The New Hope Centre project is an ambitious and bold intervention to address the nation of Swaziland’s devastation.  The vision goes well beyond reaching the destitute children in order to clothe and feed the; it encompasses rescuing the nation through the development of future leaders … these same children being clothed, fed and educated.


“Project New Hope” has been formalized and implemented to reflect this overall objective.  A vision that would expand the current New Hope Centre facilities by scoping and establishing 7 other centres in strategic locations throughout Swaziland, thereby ‘covering’ the entire nation within its sphere of influence.  The target would be to house approximately 100-120 children at each centre.  The vision sees upwards of 1000 children being clothed, fed, taught and nurtured along the road of becoming leaders within Swaziland.

 

      

Swaziland – AIDS Crisis

Swaziland, with a HIV prevalencey rate of 38.8% (end 2003), is one of the worst hit countries by the disease. In fact, an alarming 56% of women between the ages of 25-29 are infected with HIV/AIDS in the country.
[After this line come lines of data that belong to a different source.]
-- pv_equiv track=rewrite | github.com/igorvanloo/Project-Euler-Explained | Finished Problems/pe00518 - Prime Triples and geometric sequences.py | compute1
-- ===== SOURCE A (Python) =====
-- import time, math, eulerlib, itertools
--
-- def is_prime(x): #Test if giving value is a prime
-- 	if x <= 1:
-- 		return False
-- 	elif x <= 3:
-- 		return True
-- 	elif x % 2 == 0:
-- 		return False
-- 	else:
-- 		for i in range(3, int(math.sqrt(x)) + 1, 2):
-- 			if x % i == 0:
-- 				return False
-- 		return True
--
-- def compute1(limit):
--     #(a+1) = x * y * y,
--     #(b+1) = r * (a+1) = z * x * y,
--     #(c+1) = r * (b+1) = z * z * x
--     total = 0
--     #We first find the possible x values. Notice that c + 1 = xzz <= limit, which implies that (a+1) = xyy <= limit
--     #Because z > y > 0, we know y >= 1 => z >= 2 => c + 1 > 4x <= limit
--     for x in range(1, limit//4 + 1):
--         #Now we want to find y, we know that a + 1 = xyy, so we can begin to find all candidate values of y
--         # with a simple if a >= limit break
--         for y in range(1,int(math.sqrt((limit - 1)/x)) + 1):
--             a = x * y * y - 1
--             if a >= limit:
--                 break
--             #now we want to find z, we know that gcd(y,z) == 1 and z > y > 0, so we can simply check these conditions,
--             #check if c = xzz - 1 goes over the limit and finally check if our triple is valid
--             if is_prime(a) == True:
--                 for z in range(y+1, int(math.sqrt((limit - 1)/x)) + 1):
--                     if math.gcd(y, z) == 1:
--                         c = x * z * z - 1
--                         if c >= limit:
--                             break
--                         if is_prime(c) == True:
--                             b = x * y * z - 1
--                             if is_prime(b) == True:
--                                 total += (a+b+c)
--     return total
-- ===== SOURCE B (Python) =====
-- import math
--
-- def compute1(limit):
--     # Same sum of prime geometric triples, but primality comes from one
--     # Eratosthenes sieve (O(1) lookups) instead of trial division, the loop
--     # nesting is z-outer/y-inner, and bounds use exact integer isqrt.
--     if limit < 4:
--         return 0
--     sieve = bytearray([1]) * limit          # sieve[n] == 1  <=>  n is prime
--     sieve[0] = sieve[1] = 0
--     for p in range(2, math.isqrt(limit - 1) + 1):
--         sieve[p * p::p] = b'\x00' * len(sieve[p * p::p])
--     total = 0
--     for x in range(1, limit // 4 + 1):
--         m = math.isqrt((limit - 1) // x)
--         for z in range(2, m + 1):
--             if sieve[x * z * z - 1]:
--                 for y in range(1, z):
--                     if math.gcd(y, z) == 1 and sieve[x * y * y - 1] and sieve[x * y * z - 1]:
--                         total += x * (y * y + y * z + z * z) - 3
--     return total
-- ===== Notes on version B (the rewrite author's own statement) =====
-- stated objective: faster
-- what changed: Replaces per-candidate trial-division primality (and float sqrt bounds) with one precomputed Eratosthenes sieve for O(1) primality lookups, swaps the y/z loop nesting to z-outer/y-inner so the cheap c-primality test prunes first, and uses exact integer isqrt bounds with no break checks.
import Mathlib
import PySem

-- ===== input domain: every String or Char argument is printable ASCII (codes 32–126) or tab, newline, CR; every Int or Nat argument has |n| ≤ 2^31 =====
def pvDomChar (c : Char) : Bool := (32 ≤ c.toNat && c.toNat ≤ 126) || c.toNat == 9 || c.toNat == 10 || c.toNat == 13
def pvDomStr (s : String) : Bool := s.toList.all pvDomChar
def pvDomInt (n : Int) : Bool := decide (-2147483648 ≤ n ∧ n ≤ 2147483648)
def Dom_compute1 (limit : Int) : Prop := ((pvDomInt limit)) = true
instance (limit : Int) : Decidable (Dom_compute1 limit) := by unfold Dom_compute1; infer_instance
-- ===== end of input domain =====

-- B replaces A's per-candidate trial-division primality test with one Eratosthenes
-- sieve and a z-outer/y-inner traversal: measurably faster, same value.

-- ===== PORT A =====
-- int(math.sqrt(v)) for an integer 0 ≤ v ≤ 2^31 is exactly Nat.sqrt v: the two
-- correctly-rounded float steps err by < 2^-35, smaller than the distance from
-- sqrt(v) to any other integer at these magnitudes.
def pvIsqrt (v : Int) : Int := (Nat.sqrt v.toNat : Int)

-- is_prime: trial division by odd i in range(3, int(sqrt(x))+1, 2); the loop's
-- early `return False` on a divisor is exactly List.all of "no divisor".
def is_prime (x : Int) : Bool :=
  if x ≤ 1 then false
  else if x ≤ 3 then true
  else if PySem.Int.mod x 2 == 0 then false
  else (PySem.List.pyRange 3 (pvIsqrt x + 1) 2).all (fun i => PySem.Int.mod x i != 0)

-- int(math.sqrt((limit-1)/x)): float-exact (same error bound) = isqrt((limit-1)//x)
def pvYmax (limit x : Int) : Int := (Nat.sqrt (PySem.Int.floordiv (limit - 1) x).toNat : Int)

-- inner `for z in range(y+1, ...)` with its two breaks
def zLoopA (limit x y a : Int) : List Int → Int → Int
  | [], total => total
  | z :: zs, total =>
    if Int.gcd y z == 1 then
      let c := x * z * z - 1
      if limit ≤ c then total
      else if is_prime c then
        let b := x * y * z - 1
        if is_prime b then zLoopA limit x y a zs (total + (a + b + c))
        else zLoopA limit x y a zs total
      else zLoopA limit x y a zs total
    else zLoopA limit x y a zs total

-- `for y in range(1, ...)` with its break
def yLoopA (limit x : Int) : List Int → Int → Int
  | [], total => total
  | y :: ys, total =>
    let a := x * y * y - 1
    if limit ≤ a then total
    else if is_prime a then
      yLoopA limit x ys (zLoopA limit x y a (PySem.List.pyRange (y + 1) (pvYmax limit x + 1) 1) total)
    else yLoopA limit x ys total

def compute1 (limit : Int) : Int :=
  (PySem.List.pyRange 1 (PySem.Int.floordiv limit 4 + 1) 1).foldl
    (fun total x => yLoopA limit x (PySem.List.pyRange 1 (pvYmax limit x + 1) 1) total) 0

-- ===== PORT B =====
-- sieve[i*p::p] = zeros  (slice assignment of Source B, index by index)
def markB (s : Array Bool) (p i : Nat) : Array Bool :=
  if h : 0 < p ∧ i < s.size then markB (s.set i false h.2) p (i + p) else s
termination_by s.size - i
decreasing_by simp [Array.size_set]; omega

-- `for p in range(2, isqrt(limit-1)+1)`
def sieveLoopB (s : Array Bool) (p stop : Nat) : Array Bool :=
  if p ≤ stop then sieveLoopB (markB s p (p * p)) (p + 1) stop else s
termination_by stop + 1 - p

-- bytearray sieve: all ones, zero out 0 and 1, then cross off multiples
def sieveB (n : Nat) : Array Bool :=
  sieveLoopB (((Array.replicate n true).setIfInBounds 0 false).setIfInBounds 1 false) 2 (Nat.sqrt (n - 1))

def compute1_alt (limit : Int) : Int :=
  if limit < 4 then 0
  else
    let n := limit.toNat
    let s := sieveB n
    ((List.range' 1 (n / 4)).foldl (fun t x =>
        let m := Nat.sqrt ((n - 1) / x)
        (List.range' 2 (m - 1)).foldl (fun t z =>
            if s.getD (x * z * z - 1) false then
              (List.range' 1 (z - 1)).foldl (fun t y =>
                  if Nat.gcd y z = 1 && s.getD (x * y * y - 1) false && s.getD (x * y * z - 1) false
                  then t + (x * (y * y + y * z + z * z) - 3) else t) t
            else t) t) 0 : Nat)

-- ===== PRECONDITION & SPEC =====
def Spec_compute1 (limit : Int) (out : Int) : Prop := out = compute1_alt limit
instance (limit : Int) (out : Int) : Decidable (Spec_compute1 limit out) := by unfold Spec_compute1; infer_instance

-- ===== CLAIM (what is proved, stated in full; the proofs are below) =====
def Claim_equal_compute1 : Prop := ∀ (limit : Int), Dom_compute1 limit → Spec_compute1 limit (compute1 limit)

-- ===== LEMMAS AND PROOFS =====

-- the contribution of one candidate triple (x, y, z), 1 ≤ y < z
def gC (x z y : Nat) : Nat :=
  if Nat.gcd y z = 1 ∧ Nat.Prime (x * y * y - 1) ∧ Nat.Prime (x * y * z - 1) ∧ Nat.Prime (x * z * z - 1)
  then x * (y * y + y * z + z * z) - 3 else 0

-- -- generic fold shapes --
theorem pv_foldl_eq_add_sum_int {β : Type} (l : List β) (f : Int → β → Int) (g : β → Int)
    (h : ∀ t x, x ∈ l → f t x = t + g x) (t0 : Int) :
    l.foldl f t0 = t0 + (l.map g).sum := by
  induction l generalizing t0 with
  | nil => simp
  | cons x xs ih =>
    rw [List.foldl_cons, h t0 x (by simp), ih (fun t y hy => h t y (List.mem_cons_of_mem _ hy))]
    simp only [List.map_cons, List.sum_cons]; ring

theorem pv_foldl_eq_add_sum_nat {β : Type} (l : List β) (f : Nat → β → Nat) (g : β → Nat)
    (h : ∀ t x, x ∈ l → f t x = t + g x) (t0 : Nat) :
    l.foldl f t0 = t0 + (l.map g).sum := by
  induction l generalizing t0 with
  | nil => simp
  | cons x xs ih =>
    rw [List.foldl_cons, h t0 x (by simp), ih (fun t y hy => h t y (List.mem_cons_of_mem _ hy))]
    simp only [List.map_cons, List.sum_cons]; ring

theorem pv_sum_range' (a n : Nat) (f : Nat → Nat) :
    ((List.range' a n).map f).sum = ∑ i ∈ Finset.Ico a (a + n), f i := by
  rw [Finset.sum_Ico_eq_sum_range, List.range'_eq_map_range, List.map_map,
    show a + n - a = n from by omega]
  rfl

theorem pv_pyRange_cast (a b : Nat) :
    PySem.List.pyRange (a : Int) (b : Int) 1 = (List.range' a (b - a)).map (fun k : Nat => (k : Int)) := by
  apply List.ext_getElem
  · simp [PySem.List.length_pyRange_one]
  · intro k h1 h2
    rw [PySem.List.getElem_pyRange_one, List.getElem_map, List.getElem_range']
    push_cast
    ring

-- -- trial division is primality --
theorem pv_isPrime_eq (m : Nat) : is_prime (m : Int) = decide (Nat.Prime m) := by
  unfold is_prime
  by_cases h1 : (m : Int) ≤ 1
  · rw [if_pos h1]
    have : ¬ Nat.Prime m := by intro hp; have := hp.two_le; omega
    simp [this]
  · rw [if_neg h1]
    by_cases h3 : (m : Int) ≤ 3
    · rw [if_pos h3]
      have hm : m = 2 ∨ m = 3 := by omega
      rcases hm with rfl | rfl <;> simp [Nat.prime_two, Nat.prime_three]
    · rw [if_neg h3]
      have hm4 : 4 ≤ m := by omega
      have hmod : PySem.Int.mod (m : Int) 2 = ((m % 2 : Nat) : Int) := by
        exact_mod_cast PySem.Int.mod_natCast m 2
      by_cases h2 : m % 2 = 0
      · rw [if_pos (by simp; exact_mod_cast Nat.dvd_of_mod_eq_zero h2)]
        have : ¬ Nat.Prime m := by
          intro hp
          rcases hp.eq_one_or_self_of_dvd 2 (Nat.dvd_of_mod_eq_zero h2) with h | h <;> omega
        simp [this]
      · rw [if_neg (by simp; omega)]
        have hsq : pvIsqrt (m : Int) = (Nat.sqrt m : Int) := by simp [pvIsqrt]
        rw [hsq, Bool.eq_iff_iff]
        simp only [List.all_eq_true, decide_eq_true_eq]
        constructor
        · intro hall
          by_contra hnp
          have hq := Nat.minFac_prime (show m ≠ 1 by omega)
          have hqd := Nat.minFac_dvd m
          have hqs : m.minFac * m.minFac ≤ m := by
            have h := Nat.minFac_sq_le_self (show 0 < m by omega) hnp
            rw [pow_two] at h; exact h
          have hq2 : m.minFac ≠ 2 := by
            intro h; rw [h] at hqd
            exact h2 (Nat.eq_zero_of_dvd_of_lt hqd |> fun _ => Nat.mod_eq_zero_of_dvd hqd)
          have hq3 : 3 ≤ m.minFac := by have := hq.two_le; omega
          have hodd : m.minFac % 2 = 1 := by
            rcases hq.eq_two_or_odd with h | h
            · exact absurd h hq2
            · exact h
          have hle : m.minFac ≤ Nat.sqrt m := Nat.le_sqrt.mpr hqs
          have hmem : (m.minFac : Int) ∈ PySem.List.pyRange 3 ((Nat.sqrt m : Int) + 1) 2 := by
            rw [PySem.List.mem_pyRange_iff_of_pos (by norm_num)]
            refine ⟨by exact_mod_cast hq3, by omega, by omega⟩
          have hb := hall _ hmem
          rw [bne_iff_ne] at hb
          apply hb
          rw [PySem.Int.mod_eq_zero_iff_dvd]
          exact_mod_cast hqd
        · intro hp i hi
          rw [PySem.List.mem_pyRange_iff_of_pos (by norm_num)] at hi
          obtain ⟨hi3, hilt, _⟩ := hi
          rw [bne_iff_ne]
          intro h0
          rw [PySem.Int.mod_eq_zero_iff_dvd] at h0
          obtain ⟨k, rfl⟩ : ∃ k : Nat, (k : Int) = i := ⟨i.toNat, Int.toNat_of_nonneg (by omega)⟩
          rw [Int.natCast_dvd_natCast] at h0
          have hs : Nat.sqrt m < m := Nat.sqrt_lt_self (by omega)
          rcases hp.eq_one_or_self_of_dvd k h0 with h | h <;> omega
Dr. Elizabeth Hynd, who oversees HFTN Swaziland reports that “in some villages, we have seen an entire generation of adults wiped out by disease.  We have gone into communities where hundreds of children are completely abandoned and fending for themselves.”  She reports “in some areas we support one or two people of grandparent age who are caring alone for dozens of children because the intermediate generation has been wiped out.”

 

Swaziland, a small mountain Kingdom in Southern Africa, has an estimated population of 1,173,900 and in 2005 approximately 40.6% of the population was between the ages of 0-14.  Of this age group the number of abandoned children is increasing due to the social and economic pressures within the communities devastated by the HAV/AIDS pandemic.

Dr. Elizabeth Hynd, director of the New hope Centre in Bethany, Swaziland reports that the HIV/AIDS crisis in Africa “is a social tsunami unparalleled in the history of the world”  She continued to inform delegates at the AIDS in Africa conference, that “this is not speculation.  This is already reality.”